Chekmareva, N. Y., Sotnikov, S. V., Diepold, R. P., Naik, R. R., Landgraf, R., & Czibere, L. (2014). Environmental manipulations generate bidirectional shifts in both behavior and gene regulation in a crossbred mouse model of extremes in trait anxiety. FRONTIERS IN BEHAVIORAL NEUROSCIENCE, 8: 87. doi:10.3389/fnbeh.2014.00087.

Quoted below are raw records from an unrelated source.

-- pv_equiv track=rewrite | github.com/salt-formulas/salt-formula-linux | _modules/linux_hosts.py | fqdn_sort_fn
-- ===== SOURCE A (Python) =====
-- def fqdn_sort_fn(n1, n2):
--     l1 = n1.split('.')
--     l2 = n2.split('.')
--     if len(l1) > len(l2):
--         return -1
--     if len(l1) < len(l2):
--         return 1
--     for i1, i2 in zip(l1, l2):
--         if i1 < i2:
--             return -1
--         if i1  > i2:
--             return 1
--     return 0
-- ===== SOURCE B (Python) =====
-- def fqdn_sort_fn(n1, n2):
--     # Character-level comparison: never builds label lists.
--     # More dots (= more components) sorts first; on equal dot counts,
--     # comparing characters with '.' ranked below every other character
--     # is exactly lexicographic comparison of the component lists,
--     # with string length as the final tie-break.
--     d1 = sum(c == '.' for c in n1)
--     d2 = sum(c == '.' for c in n2)
--     if d1 != d2:
--         return -1 if d1 > d2 else 1
--     for a, b in zip(n1, n2):
--         ka = -1 if a == '.' else ord(a)
--         kb = -1 if b == '.' else ord(b)
--         if ka != kb:
--             return -1 if ka < kb else 1
--     if len(n1) != len(n2):
--         return -1 if len(n1) < len(n2) else 1
--     return 0
-- ===== Notes on version B (the rewrite author's own statement) =====
-- stated objective: alternative
-- what changed: B never builds the component lists: it counts dots in one character pass and then compares the two strings character by character with '.' ranked below every other character (plus a final length tie-break), which is proved equal to A's split-then-compare-labels strategy.
import Mathlib
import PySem

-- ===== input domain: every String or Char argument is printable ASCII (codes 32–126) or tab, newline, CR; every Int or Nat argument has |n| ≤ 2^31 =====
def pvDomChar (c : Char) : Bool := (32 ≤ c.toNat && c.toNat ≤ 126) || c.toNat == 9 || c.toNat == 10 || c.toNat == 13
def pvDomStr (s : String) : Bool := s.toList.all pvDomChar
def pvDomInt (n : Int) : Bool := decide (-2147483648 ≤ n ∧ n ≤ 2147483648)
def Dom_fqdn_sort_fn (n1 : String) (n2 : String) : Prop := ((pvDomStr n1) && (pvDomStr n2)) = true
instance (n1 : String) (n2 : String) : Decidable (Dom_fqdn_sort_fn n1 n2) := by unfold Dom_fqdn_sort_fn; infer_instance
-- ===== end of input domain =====

-- B compares the FQDNs character by character ('.' ranked below every character, dot-count
-- prepass, length tie-break) instead of splitting into component lists (alternative).

-- ===== PORT A =====
-- the 'for i1, i2 in zip(l1, l2)' loop of A
def fqdnLoopA : List (String × String) → Int
  | [] => 0
  | (i1, i2) :: rest =>
      if i1 < i2 then -1
      else if i1 > i2 then 1
      else fqdnLoopA rest

def fqdn_sort_fn (n1 : String) (n2 : String) : Int :=
  let l1 := (PySem.Str.split? n1 ".").getD []
  let l2 := (PySem.Str.split? n2 ".").getD []
  if l1.length > l2.length then -1
  else if l1.length < l2.length then 1
  else fqdnLoopA (l1.zip l2)

-- ===== PORT B =====
-- ka/kb of Source B: '.' maps to -1, any other character to its code point
def keyC (c : Char) : Int := if c == '.' then -1 else (c.toNat : Int)

-- the 'for a, b in zip(n1, n2)' loop of B; none = the loop fell through
def fqdnLoopB : List (Char × Char) → Option Int
  | [] => none
  | (a, b) :: rest =>
      if keyC a ≠ keyC b then some (if keyC a < keyC b then -1 else 1)
      else fqdnLoopB rest

def fqdn_sort_fn_alt (n1 : String) (n2 : String) : Int :=
  let d1 := n1.toList.countP (· == '.')   -- sum(c == '.' for c in n1)
  let d2 := n2.toList.countP (· == '.')
  if d1 ≠ d2 then (if d1 > d2 then -1 else 1)
  else
    match fqdnLoopB (n1.toList.zip n2.toList) with
    | some r => r
    | none =>
        if PySem.Str.len n1 ≠ PySem.Str.len n2 then
          (if PySem.Str.len n1 < PySem.Str.len n2 then -1 else 1)
        else 0

-- ===== PRECONDITION & SPEC =====
def Spec_fqdn_sort_fn (n1 : String) (n2 : String) (out : Int) : Prop := out = fqdn_sort_fn_alt n1 n2
instance (n1 : String) (n2 : String) (out : Int) : Decidable (Spec_fqdn_sort_fn n1 n2 out) := by unfold Spec_fqdn_sort_fn; infer_instance

-- ===== CLAIM (what is proved, stated in full; the proofs are below) =====
def Claim_equal_fqdn_sort_fn : Prop := ∀ (n1 : String) (n2 : String), Dom_fqdn_sort_fn n1 n2 → Spec_fqdn_sort_fn n1 n2 (fqdn_sort_fn n1 n2)

-- ===== LEMMAS AND PROOFS =====

-- '.'-split of a char list as (first label, remaining labels): the label list is never empty
def splitDot : List Char → List Char × List (List Char)
  | [] => ([], [])
  | c :: rest =>
      let p := splitDot rest
      if c == '.' then ([], p.1 :: p.2) else (c :: p.1, p.2)

theorem splitOn_go_dot (fuel : Nat) (l cur : List Char) (acc : List (List Char))
    (h : l.length ≤ fuel) :
    PySem.Chars.splitOn.go ['.'] fuel l cur acc =
      acc.reverse ++ ((cur.reverse ++ (splitDot l).1) :: (splitDot l).2) := by
  induction fuel generalizing l cur acc with
  | zero =>
    interval_cases hl : l.length
    cases l with
    | nil => simp [PySem.Chars.splitOn.go, splitDot]
    | cons c rest => simp at hl
  | succ f ih =>
    cases l with
    | nil => simp [PySem.Chars.splitOn.go, splitDot]
    | cons c rest =>
      simp only [List.length_cons, Nat.succ_le_succ_iff] at h
      by_cases hc : c = '.'
      · subst hc
        have : PySem.Chars.splitOn.go ['.'] (f+1) ('.' :: rest) cur acc =
            PySem.Chars.splitOn.go ['.'] f rest [] (cur.reverse :: acc) := by
          simp [PySem.Chars.splitOn.go, List.isPrefixOf]
        rw [this, ih rest [] (cur.reverse :: acc) h]
        simp [splitDot]
      · have : PySem.Chars.splitOn.go ['.'] (f+1) (c :: rest) cur acc =
            PySem.Chars.splitOn.go ['.'] f rest (c :: cur) acc := by
          simp [PySem.Chars.splitOn.go, List.isPrefixOf, Ne.symm hc]
        rw [this, ih rest (c :: cur) acc h]
        simp [splitDot, hc]

theorem splitOn_dot (s : List Char) :
    PySem.Chars.splitOn s ['.'] = (splitDot s).1 :: (splitDot s).2 := by
  have := splitOn_go_dot (s.length + 1) s [] [] (by omega)
  simpa [PySem.Chars.splitOn] using this

theorem splitDot_count (s : List Char) :
    (splitDot s).2.length = s.countP (· == '.') := by
  induction s with
  | nil => simp [splitDot]
  | cons c rest ih =>
    by_cases hc : c = '.'
    · subst hc; simp [splitDot, ih]
    · simp [splitDot, hc, ih]

theorem splitDot_no_dot (s : List Char) (h : s.countP (· == '.') = 0) :
    splitDot s = (s, []) := by
  induction s with
  | nil => simp [splitDot]
  | cons c rest ih =>
    simp only [List.countP_cons] at h
    by_cases hc : c = '.'
    · subst hc; simp at h
    · have hcb : (c == '.') = false := by simp [hc]
      rw [hcb] at h
      simp only [if_false, Bool.false_eq_true, Nat.add_zero] at h
      simp [splitDot, hc, ih h]

-- facts about keyC
theorem keyC_dot_lt (b : Char) (hb : b ≠ '.') : keyC '.' < keyC b := by
  have hb' : (b == '.') = false := by simp [hb]
  simp [keyC, hb']
  omega

theorem keyC_lt_iff (a b : Char) (ha : a ≠ '.') (hb : b ≠ '.') :
    keyC a < keyC b ↔ a < b := by
  have ha' : (a == '.') = false := by simp [ha]
  have hb' : (b == '.') = false := by simp [hb]
  simp only [keyC, ha', hb', Bool.false_eq_true, if_false]
  constructor
  · intro h
    exact Char.lt_def.mpr (UInt32.lt_iff_toNat_lt.mpr (by exact_mod_cast h))
  · intro h
    have h' : a.toNat < b.toNat := UInt32.lt_iff_toNat_lt.mp (Char.lt_def.mp h)
    exact_mod_cast h'

theorem keyC_eq_iff (a b : Char) : keyC a = keyC b ↔ a = b := by
  constructor
  · intro h
    by_cases ha : a = '.' <;> by_cases hb : b = '.'
    · rw [ha, hb]
    · exact absurd h (ne_of_lt (ha ▸ keyC_dot_lt b hb))
    · exact absurd h.symm (ne_of_lt (hb ▸ keyC_dot_lt a ha))
    · have ha' : (a == '.') = false := by simp [ha]
      have hb' : (b == '.') = false := by simp [hb]
      simp only [keyC, ha', hb', Bool.false_eq_true, if_false] at h
      exact Char.ext (UInt32.toNat_inj.mp (by exact_mod_cast h))
  · intro h; rw [h]

-- B's comparison as one structural recursion (loop + length tie-break fused)
def cmpB : List Char → List Char → Int
  | [], [] => 0
  | [], _ :: _ => -1
  | _ :: _, [] => 1
  | a :: s, b :: t =>
      if keyC a ≠ keyC b then (if keyC a < keyC b then -1 else 1) else cmpB s t

theorem loopB_eq_cmpB (s t : List Char) :
    (match fqdnLoopB (s.zip t) with
     | some r => r
     | none =>
         if s.length ≠ t.length then (if s.length < t.length then -1 else 1) else 0) = cmpB s t := by
  induction s generalizing t with
  | nil =>
    cases t with
    | nil => simp [fqdnLoopB, cmpB]
    | cons b t' => simp [fqdnLoopB, cmpB]
  | cons a s' ih =>
    cases t with
    | nil => simp [fqdnLoopB, cmpB]
    | cons b t' =>
      by_cases hk : keyC a = keyC b
      · simp only [List.zip_cons_cons, fqdnLoopB, cmpB, hk, ne_eq, not_true_eq_false,
          if_false, List.length_cons, ite_not]
        have := ih t'
        simp only [ne_eq, ite_not] at this
        simpa [Nat.succ_lt_succ_iff] using this
      · simp [List.zip_cons_cons, fqdnLoopB, cmpB, hk]

-- A's label loop, restated over char lists (the labels, before String.ofList)
def loopAL : List (List Char) → List (List Char) → Int
  | [], _ => 0
  | _ :: _, [] => 0
  | x :: xs, y :: ys => if x < y then -1 else if y < x then 1 else loopAL xs ys

theorem loopA_eq_loopAL (r1 r2 : List (List Char)) :
    fqdnLoopA ((r1.map String.ofList).zip (r2.map String.ofList)) = loopAL r1 r2 := by
  induction r1 generalizing r2 with
  | nil => simp [fqdnLoopA, loopAL]
  | cons x xs ih =>
    cases r2 with
    | nil => simp [fqdnLoopA, loopAL]
    | cons y ys =>
      simp only [List.map_cons, List.zip_cons_cons, fqdnLoopA, loopAL, gt_iff_lt,
        String.lt_iff_toList_lt, String.toList_ofList]
      rw [ih ys]

-- A's label loop (over the split results) equals B's character comparison when dot counts agree
theorem labels_eq_cmpB (s t : List Char)
    (h : s.countP (· == '.') = t.countP (· == '.')) :
    loopAL ((splitDot s).1 :: (splitDot s).2) ((splitDot t).1 :: (splitDot t).2) = cmpB s t := by
  induction s generalizing t with
  | nil =>
    cases t with
    | nil => simp [splitDot, loopAL, cmpB]
    | cons b t' =>
      simp only [List.countP_nil] at h
      rw [splitDot_no_dot (b :: t') h.symm]
      simp [splitDot, loopAL, cmpB, List.nil_lt_cons]
  | cons a s' ih =>
    cases t with
    | nil =>
      simp only [List.countP_nil] at h
      rw [splitDot_no_dot (a :: s') h]
      simp [splitDot, loopAL, cmpB, List.nil_lt_cons]
    | cons b t' =>
      by_cases ha : a = '.' <;> by_cases hb : b = '.'
      · -- both dots: strip the empty first label and recurse on the remaining labels
        subst ha; subst hb
        have h' : s'.countP (· == '.') = t'.countP (· == '.') := by
          simpa [List.countP_cons] using h
        simp only [splitDot, beq_self_eq_true, if_pos, loopAL, cmpB, List.not_lt_nil,
          if_false, ne_eq, not_true_eq_false]
        exact ih t' h'
      · -- a is a dot, b is not: A sees '' < first label of t; B sees keyC '.' < keyC b
        subst ha
        have hb' : (b == '.') = false := by simp [hb]
        have hk := keyC_dot_lt b hb
        simp [splitDot, hb', loopAL, cmpB, List.nil_lt_cons, hk, ne_of_lt hk]
      · -- b is a dot, a is not
        subst hb
        have ha' : (a == '.') = false := by simp [ha]
        have hk := keyC_dot_lt a ha
        have hne : keyC a ≠ keyC '.' := (ne_of_lt hk).symm
        have hnlt : ¬ keyC a < keyC '.' := not_lt_of_gt hk
        simp [splitDot, ha', loopAL, cmpB, List.nil_lt_cons, List.not_lt_nil, hne, hnlt]
      · -- neither is a dot: the first labels start with a resp. b
        have ha' : (a == '.') = false := by simp [ha]
        have hb' : (b == '.') = false := by simp [hb]
        have hcnt : s'.countP (· == '.') = t'.countP (· == '.') := by
          simpa [List.countP_cons, ha', hb'] using h
        simp only [splitDot, ha', hb', Bool.false_eq_true, if_false]
        by_cases hab : a = b
        · subst hab
          have hc1 : ∀ x y : List Char, a :: x < a :: y ↔ x < y := by
            intro x y
            rw [List.cons_lt_cons_iff]
            simp
          have ihh := ih t' hcnt
          simp only [loopAL, cmpB, hc1, ne_eq, not_true_eq_false, if_false] at ihh ⊢
          exact ihh
        · have hkne : keyC a ≠ keyC b := fun hh => hab ((keyC_eq_iff a b).mp hh)
          by_cases hlt : a < b
          · have h1 : (a :: (splitDot s').1) < (b :: (splitDot t').1) :=
              List.cons_lt_cons_iff.mpr (Or.inl hlt)
            have hk : keyC a < keyC b := (keyC_lt_iff a b ha hb).mpr hlt
            simp [loopAL, cmpB, h1, hkne, hk]
          · have hgt : b < a := by
              rcases lt_trichotomy a b with h' | h' | h'
              · exact absurd h' hlt
              · exact absurd h' hab
              · exact h'
            have h1 : ¬ (a :: (splitDot s').1) < (b :: (splitDot t').1) := by
              intro hh
              rcases List.cons_lt_cons_iff.mp hh with h' | ⟨h', _⟩
              · exact absurd h' (not_lt_of_gt hgt)
              · exact hab h'
            have h2 : (b :: (splitDot t').1) < (a :: (splitDot s').1) :=
              List.cons_lt_cons_iff.mpr (Or.inl hgt)
            have hk : ¬ keyC a < keyC b := by
              intro hh; exact absurd ((keyC_lt_iff a b ha hb).mp hh) (not_lt_of_gt hgt)
            simp [loopAL, cmpB, h1, h2, hkne, hk]

-- the split? call of A's port, expressed through splitDot
theorem split?_dot (n : String) :
    (PySem.Str.split? n ".").getD [] =
      ((splitDot n.toList).1 :: (splitDot n.toList).2).map String.ofList := by
  have : ".".toList = ['.'] := rfl
  simp [PySem.Str.split?, PySem.Chars.split?, this, splitOn_dot]

-- ===== VERDICT (by name: the statement is the Claim_ definition above) =====
theorem fqdn_sort_fn_spec : Claim_equal_fqdn_sort_fn := by
  intro n1 n2 _
  unfold Spec_fqdn_sort_fn fqdn_sort_fn fqdn_sort_fn_alt
  rw [split?_dot n1, split?_dot n2]
  simp only [List.length_map, List.length_cons, splitDot_count, PySem.Str.len_eq]
  set d1 := n1.toList.countP (· == '.') with hd1
  set d2 := n2.toList.countP (· == '.') with hd2
  rcases lt_trichotomy d1 d2 with h | h | h
  · have : ¬ d1 + 1 > d2 + 1 := by omega
    have h2 : d1 + 1 < d2 + 1 := by omega
    simp [this, h2, ne_of_lt h, Nat.lt_asymm h]
  · have h1 : ¬ d1 + 1 > d2 + 1 := by omega
    have h2 : ¬ d1 + 1 < d2 + 1 := by omega
    rw [if_neg h1, if_neg h2, if_neg (by omega : ¬ d1 ≠ d2)]
    rw [loopA_eq_loopAL, labels_eq_cmpB n1.toList n2.toList (by rw [← hd1, ← hd2]; omega)]
    rw [← loopB_eq_cmpB n1.toList n2.toList]
    simp
  · have h1 : d1 + 1 > d2 + 1 := by omega
    simp [h1, ne_of_gt h, h]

Zitierlink: https://hdl.handle.net/11858/00-001M-0000-0025-BE45-0
Zusammenfassung
Although gene-environment interactions are known to significantly influence psychopathology related disease states, only few animal models cover both the genetic background and environmental manipulations. Therefore, we have taken advantage of the bidirectionally inbred high (HAB) and low (LAB) anxiety-related behavior mouse lines to generate HAB x LAB F1 hybrids that intrinsically carry both lines' genetic characteristics, and subsequently raised them in three different environments standard, enriched (EE) and chronic mild stress (CMS). Assessing genetic correlates of trait anxiety, we focused on two genes already known to play a role in HAB vs. LAB mice, corticotropin releasing hormone receptor type 1 (Crhr1) and high mobility group nucleosomal binding domain 3 (Hmgn3). While EE F1 mice showed decreased anxiety related and increased explorative behaviors compared to controls, CMS sparked effects in the opposite direction. However, environmental treatments affected the expression of the two genes in distinct ways. Thus, while expression ratios of Hmgn3 between the HAB- and LAB-specific alleles remained equal, total expression resembled the one observed in HAB vs. LAB mice, i.e., decreased after EE and increased after CMS treatment. On the other hand, while total expression of Crhr1 remained unchanged between the groups, the relative expression of HAB- and LAB-specific alleles showed a clear effect following the environmental modifications. Thus, the environmentally driven bidirectional shift of trait anxiety in this F1 model strongly correlated with Hmgn3 expression, irrespective of allele-specific expression patterns that retained the proportions of basic differential HAB vs. LAB expression, making this gene a match for environment-induced modifications. An involvement of Crhr1 in the bidirectional behavioral shift could, however, rather be due to different effects of the HAB- and LAB specific alleles described here. Both candidate genes therefore deserve attention in the complex regulation of anxiety-related phenotypes including environment-mediated effects.